S’ils se sont régulièrement parlé au téléphone, en particulier depuis le coup d’État au Mali, ils ne se sont pas revus depuis le décès brutal d’Amadou Gon Coulibaly,
le 8 juillet. Entretemps, tout a été chamboulé sur les bords de la
lagune Ébrié. Après avoir annoncé en mars qu’il souhaitait transmettre
le pouvoir à une nouvelle génération, Alassane Ouattara a, finalement, choisi de briguer un troisième mandat à la présidentielle du 31 octobre.

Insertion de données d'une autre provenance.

-- pv_equiv track=rewrite | github.com/shenranwang/mgeval | mgeval/utils.py | count_n_consecutive_values
-- ===== SOURCE A (Python) =====
-- def count_n_consecutive_values(arr, n):
--     if n <= 1:
--         return len(arr) - 1
--     count = 0
--     consecutive_count = 1  # Start count at 1 for the first element
--     for i in range(1, len(arr)):
--         if arr[i] == arr[i - 1]:
--             consecutive_count += 1
--             if consecutive_count == n:
--                 count += 1
--         else:
--             consecutive_count = 1
--     return count
-- ===== SOURCE B (Python) =====
-- def count_n_consecutive_values(arr, n):
--     if n <= 1:
--         return len(arr) - 1
--     count = 0
--     i = 0
--     while i < len(arr):
--         j = i
--         while j < len(arr) and arr[j] == arr[i]:
--             j += 1
--         if j - i >= n:
--             count += 1
--         i = j
--     return count
-- ===== Notes on version B (the rewrite author's own statement) =====
-- stated objective: alternative
-- what changed: Replaces the per-element running-counter-with-reset loop (counting each time the counter hits exactly n) by a two-pointer run segmentation: an inner scan finds the end of each maximal run of equal values and a run is counted once if its length is >= n.
import Mathlib
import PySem

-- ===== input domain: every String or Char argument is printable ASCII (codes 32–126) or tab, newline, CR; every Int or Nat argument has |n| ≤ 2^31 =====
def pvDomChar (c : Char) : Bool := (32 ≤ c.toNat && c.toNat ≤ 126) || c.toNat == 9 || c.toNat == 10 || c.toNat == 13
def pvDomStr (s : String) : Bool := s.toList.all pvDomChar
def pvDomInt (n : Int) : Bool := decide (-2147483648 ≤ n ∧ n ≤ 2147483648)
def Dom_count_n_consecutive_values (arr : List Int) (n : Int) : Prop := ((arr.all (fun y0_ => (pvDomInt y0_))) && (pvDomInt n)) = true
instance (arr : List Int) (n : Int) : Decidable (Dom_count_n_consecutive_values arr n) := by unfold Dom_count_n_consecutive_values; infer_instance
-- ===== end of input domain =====

-- B replaces A's running-counter-with-reset loop by a two-pointer maximal-run
-- segmentation counting runs of length ≥ n (alternative decomposition, same cost).

-- ===== PORT A =====
-- the loop 'for i in range(1, len(arr))' comparing arr[i] with arr[i-1],
-- transcribed as structural recursion over the tail carrying the previous element
def aLoop (prev : Int) (xs : List Int) (count cc n : Int) : Int :=
  match xs with
  | [] => count
  | x :: rest =>
    if x = prev then
      if cc + 1 = n then aLoop x rest (count + 1) (cc + 1) n
      else aLoop x rest count (cc + 1) n
    else aLoop x rest count 1 n

def count_n_consecutive_values (arr : List Int) (n : Int) : Int :=
  if n ≤ 1 then (arr.length : Int) - 1
  else
    match arr with
    | [] => 0
    | x :: rest => aLoop x rest 0 1 n

-- ===== PORT B =====
-- termination helpers for the index while-loops of Source B
theorem bInner_aux (arr : List Int) (v : Int) (j : Nat)
    (h : j < arr.length ∧ arr.getD j 0 = v) :
    arr.length - (j + 1) < arr.length - j := by omega

-- inner while loop: 'while j < len(arr) and arr[j] == arr[i]: j += 1'
def bInner (arr : List Int) (v : Int) (j : Nat) : Nat :=
  if h : j < arr.length ∧ arr.getD j 0 = v then bInner arr v (j + 1) else j
termination_by arr.length - j
decreasing_by exact bInner_aux arr v j h

theorem bInner_ge (arr : List Int) (v : Int) : ∀ j, j ≤ bInner arr v j := by
  intro j
  induction j using bInner.induct arr v with
  | case1 j h ih => rw [bInner, dif_pos h]; omega
  | case2 j h => rw [bInner, dif_neg h]

theorem bInner_lt (arr : List Int) (i : Nat) (h : i < arr.length) :
    i < bInner arr (arr.getD i 0) i := by
  rw [bInner, dif_pos ⟨h, rfl⟩]
  have := bInner_ge arr (arr.getD i 0) (i + 1)
  omega

-- outer while loop: 'while i < len(arr): …'
def bOuter (arr : List Int) (n : Int) (i : Nat) (count : Int) : Int :=
  if h : i < arr.length then
    let j := bInner arr (arr.getD i 0) i
    bOuter arr n j (if n ≤ (j : Int) - (i : Int) then count + 1 else count)
  else count
termination_by arr.length - i
decreasing_by have := bInner_lt arr i h; omega

def count_n_consecutive_values_alt (arr : List Int) (n : Int) : Int :=
  if n ≤ 1 then (arr.length : Int) - 1
  else bOuter arr n 0 0

-- ===== PRECONDITION & SPEC =====
def Spec_count_n_consecutive_values (arr : List Int) (n : Int) (out : Int) : Prop := out = count_n_consecutive_values_alt arr n
instance (arr : List Int) (n : Int) (out : Int) : Decidable (Spec_count_n_consecutive_values arr n out) := by unfold Spec_count_n_consecutive_values; infer_instance

-- ===== CLAIM (what is proved, stated in full; the proofs are below) =====
def Claim_equal_count_n_consecutive_values : Prop := ∀ (arr : List Int) (n : Int), Dom_count_n_consecutive_values arr n → Spec_count_n_consecutive_values arr n (count_n_consecutive_values arr n)

-- ===== LEMMAS AND PROOFS =====

-- run lengths of a list (lengths of maximal blocks of equal consecutive values)
def runGo (v c : Int) : List Int → List Int
  | [] => [c]
  | y :: ys => if y = v then runGo v (c + 1) ys else c :: runGo y 1 ys

def runLens : List Int → List Int
  | [] => []
  | x :: xs => runGo x 1 xs

-- count of run lengths ≥ n
def cntGE (n : Int) (l : List Int) : Int :=
  ((l.filter (fun L => decide (n ≤ L))).length : Int)

theorem cntGE_cons (n c : Int) (l : List Int) :
    cntGE n (c :: l) = (if n ≤ c then 1 else 0) + cntGE n l := by
  by_cases h : n ≤ c
  · simp [cntGE, h]
    omega
  · simp [cntGE, h]

-- A-side invariant: aLoop counts, among the runs seen from 'prev' onwards
-- (the current run already having length cc), those of total length ≥ n;
-- minus 1 if the current run was already counted (cc ≥ n).
theorem aLoop_eq (n : Int) (hn : ¬ n ≤ 1) :
    ∀ (xs : List Int) (prev count cc : Int),
      aLoop prev xs count cc n =
        count + cntGE n (runGo prev cc xs) - (if cc < n then 0 else 1) := by
  intro xs
  induction xs with
  | nil =>
    intro prev count cc
    have h0 : cntGE n ([] : List Int) = 0 := by simp [cntGE]
    simp only [aLoop, runGo, cntGE_cons, h0]
    split_ifs <;> omega
  | cons x rest ih =>
    intro prev count cc
    simp only [aLoop, runGo]
    by_cases hx : x = prev
    · simp only [if_pos hx]
      by_cases hcc : cc + 1 = n
      · rw [if_pos hcc, ih, hx]
        have : ¬ (cc + 1 < n) := by omega
        rw [if_neg this, if_pos (by omega : cc < n)]
        omega
      · rw [if_neg hcc, ih, hx]
        have : (cc + 1 < n) ↔ (cc < n) := by omega
        rcases (by omega : cc < n ∨ ¬ cc < n) with h | h
        · rw [if_pos (by omega : cc + 1 < n), if_pos h]
        · rw [if_neg (by omega : ¬ cc + 1 < n), if_neg h]
    · simp only [if_neg hx, ih, cntGE_cons]
      rcases (by omega : cc < n ∨ ¬ cc < n) with h | h
      · rw [if_pos h, if_pos (by omega : 1 < n), if_neg (by omega : ¬ n ≤ cc)]
        omega
      · rw [if_neg h, if_pos (by omega : 1 < n), if_pos (by omega : n ≤ cc)]
        omega

-- bInner finds the end of the maximal run of v starting at j
theorem bInner_props (arr : List Int) (v : Int) :
    ∀ j, j ≤ arr.length →
      bInner arr v j ≤ arr.length ∧
      arr.drop j = List.replicate (bInner arr v j - j) v ++ arr.drop (bInner arr v j) ∧
      (bInner arr v j < arr.length → arr.getD (bInner arr v j) 0 ≠ v) := by
  intro j
  induction j using bInner.induct arr v with
  | case1 j h ih =>
    intro _
    rw [bInner, dif_pos h]
    obtain ⟨h1, h2, h3⟩ := ih (by omega)
    refine ⟨h1, ?_, h3⟩
    have hj1 := bInner_ge arr v (j + 1)
    have hget : arr.drop j = v :: arr.drop (j + 1) := by
      rw [List.drop_eq_getElem_cons h.1]
      have : arr[j] = v := by
        have := h.2; rwa [List.getD_eq_getElem arr 0 h.1] at this
      rw [this]
    rw [hget, h2]
    have : bInner arr v (j + 1) - j = (bInner arr v (j + 1) - (j + 1)) + 1 := by omega
    rw [this, List.replicate_succ]
    simp
  | case2 j h =>
    intro hj
    rw [bInner, dif_neg h]
    exact ⟨hj, by simp, fun hlt hv => h ⟨hlt, hv⟩⟩

theorem runGo_replicate (v : Int) (m : Nat) :
    ∀ (c : Int) (rest : List Int),
      runGo v c (List.replicate m v ++ rest) = runGo v (c + m) rest := by
  induction m with
  | zero => intro c rest; simp
  | succ k ih =>
    intro c rest
    rw [List.replicate_succ, List.cons_append]
    simp only [runGo]
    rw [ih]
    have hc : c + 1 + (k : Int) = c + ((k + 1 : Nat) : Int) := by push_cast; ring
    rw [hc]
    simp

theorem runGo_boundary (v c : Int) (rest : List Int)
    (h : ∀ y ys, rest = y :: ys → y ≠ v) :
    runGo v c rest = c :: runLens rest := by
  cases rest with
  | nil => simp [runGo, runLens]
  | cons y ys =>
    simp only [runGo, runLens, if_neg (h y ys rfl)]

-- B-side invariant
theorem bOuter_eq (arr : List Int) (n : Int) :
    ∀ i count, bOuter arr n i count = count + cntGE n (runLens (arr.drop i)) := by
  intro i count
  induction i, count using bOuter.induct arr n with
  | case1 i count h j ih =>
    rw [dite_eq_ite] at ih
    rw [bOuter, dif_pos h]
    show bOuter arr n j (if n ≤ (j : Int) - (i : Int) then count + 1 else count)
        = count + cntGE n (runLens (List.drop i arr))
    rw [ih]
    obtain ⟨hle, hdrop, hbound⟩ := bInner_props arr (arr.getD i 0) i (by omega)
    have hij : i < j := bInner_lt arr i h
    have hdi : arr.drop i = List.replicate (j - i) (arr.getD i 0) ++ arr.drop j := hdrop
    have hhead : ∀ y ys, arr.drop j = y :: ys → y ≠ arr.getD i 0 := by
      intro y ys hyys hy
      have hjl : j < arr.length := by
        by_contra hc
        rw [List.drop_eq_nil_of_le (by omega)] at hyys
        simp at hyys
      have h1 : (List.drop j arr).head? = some y := by rw [hyys]; rfl
      rw [List.head?_drop] at h1
      have h2 : arr.getD j 0 = y := by rw [List.getD_eq_getElem?_getD, h1]; rfl
      exact hbound hjl (by rw [h2, hy])
    have hrl : runLens (arr.drop i) = ((j : Int) - (i : Int)) :: runLens (arr.drop j) := by
      rw [hdi]
      have hm : j - i = (j - i - 1) + 1 := by omega
      rw [hm, List.replicate_succ, List.cons_append]
      show runGo _ 1 _ = _
      rw [runGo_replicate, runGo_boundary _ _ _ hhead]
      congr 1
      omega
    rw [hrl, cntGE_cons]
    split_ifs <;> omega
  | case2 i count h =>
    rw [bOuter, dif_neg h]
    rw [List.drop_eq_nil_of_le (by omega)]
    simp [runLens, cntGE]

-- ===== VERDICT (by name: the statement is the Claim_ definition above) =====
theorem count_n_consecutive_values_spec : Claim_equal_count_n_consecutive_values := by
  intro arr n _
  unfold Spec_count_n_consecutive_values count_n_consecutive_values count_n_consecutive_values_alt
  by_cases hn : n ≤ 1
  · rw [if_pos hn, if_pos hn]
  · rw [if_neg hn, if_neg hn, bOuter_eq]
    cases arr with
    | nil => simp [runLens, cntGE]
    | cons x rest =>
      show aLoop x rest 0 1 n = 0 + cntGE n (runLens (List.drop 0 (x :: rest)))
      rw [aLoop_eq n hn, if_pos (by omega : (1 : Int) < n)]
      simp [runLens]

Lors de leur déjeuner à l’Élysée, Emmanuel Macron va
d’abord, selon son entourage, « écouter et sonder l’état d’esprit » de
celui dont il avait salué la « décision historique » de ne pas se
représenter. Sur le fond, côté français, la ligne n’a pas bougé :
Macron, comme il l’a plusieurs fois dit à Ouattara lors de leurs
derniers entretiens, était favorable à un changement générationnel en
Côte d’Ivoire. Un message que Jean-Yves Le Drian, le ministre français
des Affaires étrangères, avait répété au président ivoirien lors d’un
déplacement à Abidjan quelques jours après la mort d’Amadou Gon
Coulibaly. De son côté, Alassane Ouattara tentera de justifier son
choix, notamment en lui expliquant qu’il n’avait pas d’autre option pour
préserver la stabilité de son pays, si chère à Paris.
Inquiétudes à Paris
De quoi convaincre Macron ? À voir. Dans l’entourage du président
français, c’est peu dire qu’on observe d’un œil inquiet la montée des
tensions politiques et ethniques en Côte d’Ivoire depuis l’annonce de la
candidature de Ouattara – lesquelles ont déjà fait plusieurs morts dans différentes localités mi-août.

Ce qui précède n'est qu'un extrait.